Perception and Obstacle Avoidance

While plenty of sophisticated learning-based dynamic obstacle detection algorithms exist in autonomous driving, the quadcopter’s limited computation resources cannot achieve real-time performance using those approaches. We propose a real-time dynamic obstacle tracking and mapping system for quadcopter obstacle avoidance using an RGB-D camera. The main contributions are as follow: • Region proposal detector with map refinement: We apply a lightweight depth image detector to obtain obstacle region proposals and uses the static map to refine the obstacles’ bounding boxes. • Dynamic obstacle identification and tracking: We apply the Kalman filter and our continuity filter to track and identify dynamic obstacles. The dynamic-region cleaning approach is then applied to clean the remained trails of dynamic obstacles in the static map. • Environment-aware trajectory prediction: The proposed Markov chain-based dynamic obstacle trajectory prediction method considers the interaction between dynamic obstacles and the static environment based on the trajectory probability distribution. See the related [Paper](https://arxiv.org/pdf/2209.08258.pdf) if you are interested.
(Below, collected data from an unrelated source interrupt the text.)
-- pv_equiv track=rewrite | github.com/alexeyshmelev/Yandex_internship_preparation | algorithm/theme_2/simmetric_sequence.py | remains_palindrome
-- ===== SOURCE A (Python) =====
-- def remains_palindrome(seq):
--     for point in range(len(seq)):
--         i = point
--         j = len(seq) - 1
--         while j >= i and seq[i] == seq[j]:
--             j -= 1
--             i += 1
--         if i > j:
--             ans = []
--             for k in range(point-1, -1, -1):
--                 ans.append(seq[k])
--             return ans
-- ===== SOURCE B (Python) =====
-- def remains_palindrome(seq):
--     if not seq:
--         return None
--     rev = seq[::-1]
--     n = len(seq)
--     last = seq[-1]
--     for p in range(n):
--         # a palindromic suffix must start with the last element (cheap pre-test),
--         # and then it equals the first n-p items of the reversed copy
--         if seq[p] == last and seq[p:] == rev[:n - p]:
--             return rev[n - p:]
-- ===== Notes on version B (the rewrite author's own statement) =====
-- stated objective: alternative
-- what changed: replaces the hand-written two-pointer while-loop and the element-by-element answer-building loop with one precomputed reversed copy: the palindromic-suffix test becomes a whole-slice comparison against a prefix of the reverse, and the answer is returned as a slice of the reverse
import Mathlib
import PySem

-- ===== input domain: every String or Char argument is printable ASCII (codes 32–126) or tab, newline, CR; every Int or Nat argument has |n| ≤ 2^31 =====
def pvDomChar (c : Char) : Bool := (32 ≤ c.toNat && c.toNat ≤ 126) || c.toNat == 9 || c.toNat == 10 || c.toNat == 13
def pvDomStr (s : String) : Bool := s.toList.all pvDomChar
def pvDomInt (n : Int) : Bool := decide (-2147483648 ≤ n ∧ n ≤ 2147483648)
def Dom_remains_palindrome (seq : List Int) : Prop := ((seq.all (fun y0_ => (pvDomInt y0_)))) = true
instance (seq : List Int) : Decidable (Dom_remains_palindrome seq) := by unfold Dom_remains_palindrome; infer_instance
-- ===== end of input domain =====

-- B replaces A's two-pointer while-loop and element-by-element answer building by slice
-- comparisons against one precomputed reversed copy (objective: alternative, same asymptotics).

-- ===== PORT A =====
-- inner 'while j >= i and seq[i] == seq[j]: j -= 1; i += 1' (accesses only happen with 0 ≤ i ≤ j < len, where pyGet? is exact)
def pvWhileA (seq : List Int) (i j : Int) : Int × Int :=
  if _h : j ≥ i ∧ PySem.List.pyGet? seq i = PySem.List.pyGet? seq j then
    pvWhileA seq (i + 1) (j - 1)
  else (i, j)
termination_by (j - i + 1).toNat
decreasing_by omega

-- 'ans = []; for k in range(point-1, -1, -1): ans.append(seq[k])' as a countdown recursion
-- (k always in range here, so pyGetD is exact for seq[k])
def pvBuildA (seq : List Int) (k : Int) (ans : List Int) : List Int :=
  if _h : k ≥ 0 then pvBuildA seq (k - 1) (ans ++ [PySem.List.pyGetD seq k 0]) else ans
termination_by (k + 1).toNat
decreasing_by omega

-- 'for point in range(len(seq)): …' with the early return; falling off the end gives None
def pvLoopA (seq : List Int) (point : Int) : Option (List Int) :=
  if _h : point < (seq.length : Int) then
    let r := pvWhileA seq point ((seq.length : Int) - 1)
    if r.1 > r.2 then some (pvBuildA seq (point - 1) [])
    else pvLoopA seq (point + 1)
  else none
termination_by ((seq.length : Int) - point).toNat
decreasing_by omega

def remains_palindrome (seq : List Int) : Option (List Int) := pvLoopA seq 0

-- ===== PORT B =====
-- 'for p in range(n): if seq[p] == last and seq[p:] == rev[:n-p]: return rev[n-p:]'
-- (p is always in range here, so pyGetD is exact for seq[p])
def pvLoopB (seq rev : List Int) (n last p : Int) : Option (List Int) :=
  if _h : p < n then
    if PySem.List.pyGetD seq p 0 = last ∧
        PySem.List.slice seq (some p) none = PySem.List.slice rev none (some (n - p)) then
      some (PySem.List.slice rev (some (n - p)) none)
    else pvLoopB seq rev n last (p + 1)
  else none
termination_by (n - p).toNat
decreasing_by omega

def remains_palindrome_alt (seq : List Int) : Option (List Int) :=
  if seq = [] then none
  else
    -- rev = seq[::-1] is seq.reverse (PySem.List.slice?_none_none_neg_one); last = seq[-1]
    pvLoopB seq seq.reverse (seq.length : Int) (PySem.List.pyGetD seq (-1) 0) 0

-- ===== PRECONDITION & SPEC =====
def Spec_remains_palindrome (seq : List Int) (out : Option (List Int)) : Prop := out = remains_palindrome_alt seq
instance (seq : List Int) (out : Option (List Int)) : Decidable (Spec_remains_palindrome seq out) := by unfold Spec_remains_palindrome; infer_instance

-- ===== CLAIM (what is proved, stated in full; the proofs are below) =====
def Claim_equal_remains_palindrome : Prop := ∀ (seq : List Int), Dom_remains_palindrome seq → Spec_remains_palindrome seq (remains_palindrome seq)

-- ===== LEMMAS AND PROOFS =====

lemma pvGet_some (seq : List Int) (i : Int) (h0 : 0 ≤ i) (h : i < (seq.length : Int)) :
    PySem.List.pyGet? seq i = some (seq.getD i.toNat 0) := by
  have hn : i.toNat < seq.length := by omega
  simp [PySem.List.pyGet?, PySem.List.pyIdx?, h0, h]

-- the reversed-prefix builder equals reverse ∘ take
lemma pvBuild_eq (seq : List Int) (m : Nat) (hm : m ≤ seq.length) :
    ∀ ans, pvBuildA seq ((m : Int) - 1) ans = ans ++ (seq.take m).reverse := by
  induction m with
  | zero => intro ans; rw [pvBuildA]; simp
  | succ m ih =>
    intro ans
    have hmlt : m < seq.length := by omega
    rw [pvBuildA]
    rw [dif_pos (by push_cast; omega)]
    push_cast
    rw [show ((m : Int) + 1 - 1 - 1 : Int) = (m : Int) - 1 by ring,
        show ((m : Int) + 1 - 1 : Int) = (m : Int) by ring]
    rw [ih (by omega), PySem.List.pyGetD_natCast, List.getD_eq_getElem _ _ hmlt,
        List.take_add_one, List.getElem?_eq_getElem hmlt, Option.toList_some,
        List.reverse_append, List.reverse_singleton, List.singleton_append]
    simp

-- palindromic decomposition of the segment seq[i..j]
lemma seg_decomp (seq : List Int) (i j : Int) (h0 : 0 ≤ i) (hij : i < j) (hj : j < (seq.length : Int)) :
    (seq.drop i.toNat).take (j + 1 - i).toNat
      = seq.getD i.toNat 0 ::
        (((seq.drop (i.toNat + 1)).take (j - 1 + 1 - (i + 1)).toNat) ++ [seq.getD j.toNat 0]) := by
  have hi : i.toNat < seq.length := by omega
  have hjn : j.toNat < seq.length := by omega
  have hd : seq.drop i.toNat = seq[i.toNat] :: seq.drop (i.toNat + 1) := List.drop_eq_getElem_cons hi
  have ht : (j + 1 - i).toNat = (j - 1 + 1 - (i + 1)).toNat + 2 := by omega
  rw [hd, ht]
  set t := (j - 1 + 1 - (i + 1)).toNat with htdef
  have : (seq.drop (i.toNat + 1)).take (t + 1)
      = (seq.drop (i.toNat + 1)).take t ++ [seq.getD j.toNat 0] := by
    rw [List.take_add_one]
    have hidx : i.toNat + 1 + t = j.toNat := by omega
    have : (seq.drop (i.toNat + 1))[t]? = some seq[j.toNat] := by
      rw [List.getElem?_drop]
      rw [hidx]
      exact List.getElem?_eq_getElem hjn
    simp [this, List.getD, List.getElem?_eq_getElem hjn]
  rw [List.take_succ_cons, this]
  simp [List.getD, List.getElem?_eq_getElem hi]

lemma pal_cons_append (a b : Int) (m : List Int) :
    (a :: (m ++ [b])) = (a :: (m ++ [b])).reverse ↔ (a = b ∧ m = m.reverse) := by
  constructor
  · intro h
    rw [List.reverse_cons, List.reverse_append, List.reverse_singleton] at h
    simp only [List.cons_append, List.cons.injEq] at h
    obtain ⟨hab, hrest⟩ := h
    subst hab
    exact ⟨rfl, by simpa using hrest⟩
  · rintro ⟨hab, hm⟩
    subst hab
    rw [List.reverse_cons, List.reverse_append, List.reverse_singleton]
    simp [← hm]

lemma short_pal (s : List Int) (h : s.length ≤ 1) : s = s.reverse := by
  match s with
  | [] => rfl
  | [a] => rfl
  | a :: b :: t => simp at h

-- A's two-pointer loop decides palindromicity of the segment seq[i..j]
lemma pvWhile_iff (seq : List Int) :
    ∀ (d : Nat) (i j : Int), (j - i + 1).toNat ≤ d → 0 ≤ i → j < (seq.length : Int) →
    ((pvWhileA seq i j).2 < (pvWhileA seq i j).1 ↔
      (seq.drop i.toNat).take (j + 1 - i).toNat
        = ((seq.drop i.toNat).take (j + 1 - i).toNat).reverse) := by
  intro d
  induction d with
  | zero =>
    intro i j hd h0 hj
    have hji : j < i := by omega
    rw [pvWhileA]
    have hcond : ¬ (j ≥ i ∧ PySem.List.pyGet? seq i = PySem.List.pyGet? seq j) := by
      rintro ⟨h, -⟩; omega
    rw [dif_neg hcond]
    have : (j + 1 - i).toNat = 0 := by omega
    simp [this, hji]
  | succ d ih =>
    intro i j hd h0 hj
    rw [pvWhileA]
    by_cases hcond : j ≥ i ∧ PySem.List.pyGet? seq i = PySem.List.pyGet? seq j
    · obtain ⟨hji, hget⟩ := hcond
      have hjnn : 0 ≤ j := by omega
      rw [pvGet_some seq i h0 (by omega), pvGet_some seq j hjnn hj] at hget
      have heq : seq.getD i.toNat 0 = seq.getD j.toNat 0 := by injection hget
      rw [dif_pos ⟨hji, by rw [pvGet_some seq i h0 (by omega), pvGet_some seq j hjnn hj, heq]⟩]
      by_cases hij : i = j
      · subst hij
        rw [pvWhileA]
        have : ¬ (i - 1 ≥ i + 1 ∧ PySem.List.pyGet? seq (i+1) = PySem.List.pyGet? seq (i-1)) := by
          rintro ⟨h, -⟩; omega
        rw [dif_neg this]
        simp only []
        constructor
        · intro _
          exact short_pal _ (by
            have := List.length_take_le (i + 1 - i).toNat (seq.drop i.toNat)
            omega)
        · intro _; omega
      · have hlt : i < j := by omega
        have hrec := ih (i + 1) (j - 1) (by omega) (by omega) (by omega)
        have hto : (i + 1).toNat = i.toNat + 1 := by omega
        rw [hto] at hrec
        rw [seg_decomp seq i j h0 hlt hj, heq, pal_cons_append]
        rw [hrec]
        constructor
        · intro h; exact ⟨rfl, h⟩
        · intro h; exact h.2
    · rw [dif_neg hcond]
      by_cases hji : j < i
      · have : (j + 1 - i).toNat = 0 := by omega
        simp [this, hji]
      · have hij : i ≤ j := by omega
        have hne : PySem.List.pyGet? seq i ≠ PySem.List.pyGet? seq j := by
          intro hc; exact hcond ⟨by omega, hc⟩
        simp only []
        constructor
        · intro h; omega
        · intro hpal
          exfalso
          by_cases hij : i = j
          · subst hij
            exact hne rfl
          · have hlt : i < j := by omega
            rw [seg_decomp seq i j h0 hlt hj, pal_cons_append] at hpal
            apply hne
            rw [pvGet_some seq i h0 (by omega), pvGet_some seq j (by omega) hj, hpal.1]

-- a palindromic suffix starts with the list's last element
lemma pal_head_last (seq : List Int) (p : Int) (h0 : 0 ≤ p) (hp : p < (seq.length : Int))
    (hpal : seq.drop p.toNat = (seq.drop p.toNat).reverse) :
    PySem.List.pyGetD seq p 0 = PySem.List.pyGetD seq (-1) 0 := by
  have hne : seq ≠ [] := by intro h; subst h; simp at hp; omega
  have hlt : p.toNat < seq.length := by omega
  rw [PySem.List.pyGetD_eq_getElem seq 0 h0 hp, PySem.List.pyGetD_neg_one seq 0 hne]
  have h1 : (seq.drop p.toNat).head? = some seq[p.toNat] := by
    rw [List.head?_drop]; exact List.getElem?_eq_getElem hlt
  have h2 : (seq.drop p.toNat).getLast? = some (seq.getLast hne) := by
    have : (seq.drop p.toNat).getLast? = seq.getLast? := by
      simp [List.getLast?_drop]; omega
    rw [this]; exact List.getLast?_eq_some_getLast hne
  have h3 : (seq.drop p.toNat).head? = (seq.drop p.toNat).getLast? := by
    conv_lhs => rw [hpal]
    exact List.head?_reverse
  rw [h1, h2] at h3
  injection h3

-- the two outer loops agree
lemma loops_eq (seq : List Int) :
    ∀ (d : Nat) (p : Int), ((seq.length : Int) - p).toNat ≤ d → 0 ≤ p →
    pvLoopA seq p = pvLoopB seq seq.reverse (seq.length : Int) (PySem.List.pyGetD seq (-1) 0) p := by
  intro d
  induction d with
  | zero =>
    intro p hd h0
    rw [pvLoopA, pvLoopB]
    rw [dif_neg (by omega), dif_neg (by omega)]
  | succ d ih =>
    intro p hd h0
    rw [pvLoopA, pvLoopB]
    by_cases hp : p < (seq.length : Int)
    · rw [dif_pos hp, dif_pos hp]
      have hwhile := pvWhile_iff seq (((seq.length : Int) - 1) - p + 1).toNat p ((seq.length : Int) - 1)
        (le_refl _) h0 (by omega)
      have hseg : (seq.drop p.toNat).take ((seq.length : Int) - 1 + 1 - p).toNat = seq.drop p.toNat := by
        apply List.take_of_length_le
        simp; omega
      rw [hseg] at hwhile
      -- B's condition is the same palindrome test
      have hcondB : (PySem.List.slice seq (some p) none = PySem.List.slice seq.reverse none (some ((seq.length : Int) - p)))
          ↔ (seq.drop p.toNat = (seq.drop p.toNat).reverse) := by
        rw [PySem.List.slice_from _ h0, PySem.List.slice_to _ (by omega)]
        have : seq.reverse.take ((seq.length : Int) - p).toNat
            = (seq.drop (seq.length - ((seq.length : Int) - p).toNat)).reverse := List.take_reverse
        rw [this]
        have hnat : seq.length - ((seq.length : Int) - p).toNat = p.toNat := by omega
        rw [hnat]
      by_cases hA : (pvWhileA seq p ((seq.length : Int) - 1)).1 > (pvWhileA seq p ((seq.length : Int) - 1)).2
      · have hpal := hwhile.mp hA
        rw [if_pos hA, if_pos ⟨pal_head_last seq p h0 hp hpal, hcondB.mpr hpal⟩]
        -- both return the reversed prefix
        have hbuild : pvBuildA seq (p - 1) [] = (seq.take p.toNat).reverse := by
          have hcast : ((p.toNat : Int) - 1 : Int) = p - 1 := by omega
          have := pvBuild_eq seq p.toNat (by omega) []
          rw [hcast] at this
          simpa using this
        rw [hbuild]
        rw [PySem.List.slice_from _ (by omega)]
        have : seq.reverse.drop ((seq.length : Int) - p).toNat
            = (seq.take (seq.length - ((seq.length : Int) - p).toNat)).reverse := List.drop_reverse
        rw [this]
        have hnat : seq.length - ((seq.length : Int) - p).toNat = p.toNat := by omega
        rw [hnat]
      · rw [if_neg hA, if_neg (fun hc => hA (hwhile.mpr (hcondB.mp hc.2)))]
        exact ih (p + 1) (by omega) (by omega)
    · rw [dif_neg hp, dif_neg hp]

-- ===== VERDICT (by name: the statement is the Claim_ definition above) =====
theorem remains_palindrome_spec : Claim_equal_remains_palindrome := by
  intro seq _
  unfold Spec_remains_palindrome remains_palindrome remains_palindrome_alt
  by_cases h : seq = []
  · subst h
    rw [pvLoopA]
    simp
  · rw [if_neg h]
    exact loops_eq seq seq.length 0 (by omega) (by omega)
The system contains three dynamic modules with one static occupancy map module. It takes the depth images with the robot poses as the inputs and outputs cleaned static maps and dynamic obstacle states with their predicted trajectories.
Left is the illustration of the trajectory prediction. At the time t − 1, all five paths in the path library are safe, so path 3 has the highest probability. However, at time t, the previously safe paths 2,3 in the path library are not safe anymore. So, the final prediction is path 4. Right, visualization of obstacle tracking results in simulation.
The simulation and physical experiments show that our methods can successfully track and represent obstacles in dynamic environments in real-time and safely avoid obstacles.